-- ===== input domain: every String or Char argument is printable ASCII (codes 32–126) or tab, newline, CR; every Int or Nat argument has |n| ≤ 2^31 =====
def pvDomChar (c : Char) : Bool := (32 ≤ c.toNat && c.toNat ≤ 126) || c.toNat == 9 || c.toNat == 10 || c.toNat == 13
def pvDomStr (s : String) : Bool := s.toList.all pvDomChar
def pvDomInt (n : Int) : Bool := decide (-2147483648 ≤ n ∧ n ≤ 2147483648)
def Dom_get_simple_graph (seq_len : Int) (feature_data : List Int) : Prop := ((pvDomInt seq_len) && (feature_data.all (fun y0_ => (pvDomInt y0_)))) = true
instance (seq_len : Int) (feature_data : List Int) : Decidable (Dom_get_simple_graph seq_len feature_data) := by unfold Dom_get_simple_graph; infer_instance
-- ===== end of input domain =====

-- B replaces A's sparse edge-setting mutation loop by a per-cell predicate comprehension (same cost, no mutation).

-- ===== PORT A =====
-- Python 'row[j] = 1' with possibly negative j (negative-index wraparound); an out-of-range j
-- raises IndexError in Python and is excluded by Pre_ (List.set is then the identity here).
def pySetAt (xs : List Int) (j : Int) : List Int :=
  let jj := if j < 0 then j + xs.length else j
  xs.set jj.toNat 1

-- Python 'ret[i][j] = 1' on a list of rows, same wraparound convention for i.
def pySetCell (ret : List (List Int)) (i j : Int) : List (List Int) :=
  let ii := if i < 0 then i + ret.length else i
  ret.modify ii.toNat (fun row => pySetAt row j)

-- one iteration of A's 'for i, item in enumerate(feature_data)' loop body
def gsgStep (ret : List (List Int)) (p : Int × Int) : List (List Int) :=
  if p.2 = 0 then pySetCell ret p.1 p.1
  else pySetCell (pySetCell (pySetCell ret p.1 (p.2 - 1)) (p.2 - 1) p.1) p.1 p.1

def get_simple_graph (seq_len : Int) (feature_data : List Int) : List (List Int) :=
  -- 'assert len(feature_data) == seq_len': failure raises AssertionError, excluded by Pre_.
  let ret := List.replicate seq_len.toNat (List.replicate seq_len.toNat 0)
  (PySem.List.enumerate feature_data 0).foldl gsgStep ret

-- ===== PORT B =====
-- 'heads = [int(x) for x in feature_data]' is the identity on ints.
def get_simple_graph_alt (seq_len : Int) (feature_data : List Int) : List (List Int) :=
  let heads := feature_data.map (fun x => x)
  (List.range seq_len.toNat).map (fun i =>
    (List.range seq_len.toNat).map (fun j =>
      if i = j ∨ heads.getD i 0 = (j : Int) + 1 ∨ heads.getD j 0 = (i : Int) + 1
      then 1 else 0))

-- ===== PRECONDITION & SPEC =====
-- Pre_ restricts to the natural domain of dependency-head input: the length matches seq_len
-- (else A raises AssertionError) and every head is 0 (ROOT) or a word index 1..seq_len;
-- heads above seq_len or below 1-seq_len raise IndexError in A, and negative in-range heads
-- are malformed input on which A's returned matrix is only an artefact of Python's
-- negative-index wraparound.
def Pre_get_simple_graph (seq_len : Int) (feature_data : List Int) : Prop :=
  (feature_data.length : Int) = seq_len ∧ ∀ x ∈ feature_data, 0 ≤ x ∧ x ≤ seq_len
instance (seq_len : Int) (feature_data : List Int) : Decidable (Pre_get_simple_graph seq_len feature_data) := by unfold Pre_get_simple_graph; infer_instance

def pvWitness_get_simple_graph : Int × List Int := (3, [0, 3, 1])

def Spec_get_simple_graph (seq_len : Int) (feature_data : List Int) (out : List (List Int)) : Prop := out = get_simple_graph_alt seq_len feature_data
instance (seq_len : Int) (feature_data : List Int) (out : List (List Int)) : Decidable (Spec_get_simple_graph seq_len feature_data out) := by unfold Spec_get_simple_graph; infer_instance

Work request> Only the lines above starting at the one containing "def get_simple_graph (seq_len" and ending at the one containing "let heads := feature_data.map (fun x => x)", both included, are to be returned, exactly as they read.

Problem solution>
def get_simple_graph (seq_len : Int) (feature_data : List Int) : List (List Int) :=
  -- 'assert len(feature_data) == seq_len': failure raises AssertionError, excluded by Pre_.
  let ret := List.replicate seq_len.toNat (List.replicate seq_len.toNat 0)
  (PySem.List.enumerate feature_data 0).foldl gsgStep ret

-- ===== PORT B =====
-- 'heads = [int(x) for x in feature_data]' is the identity on ints.
def get_simple_graph_alt (seq_len : Int) (feature_data : List Int) : List (List Int) :=
  let heads := feature_data.map (fun x => x)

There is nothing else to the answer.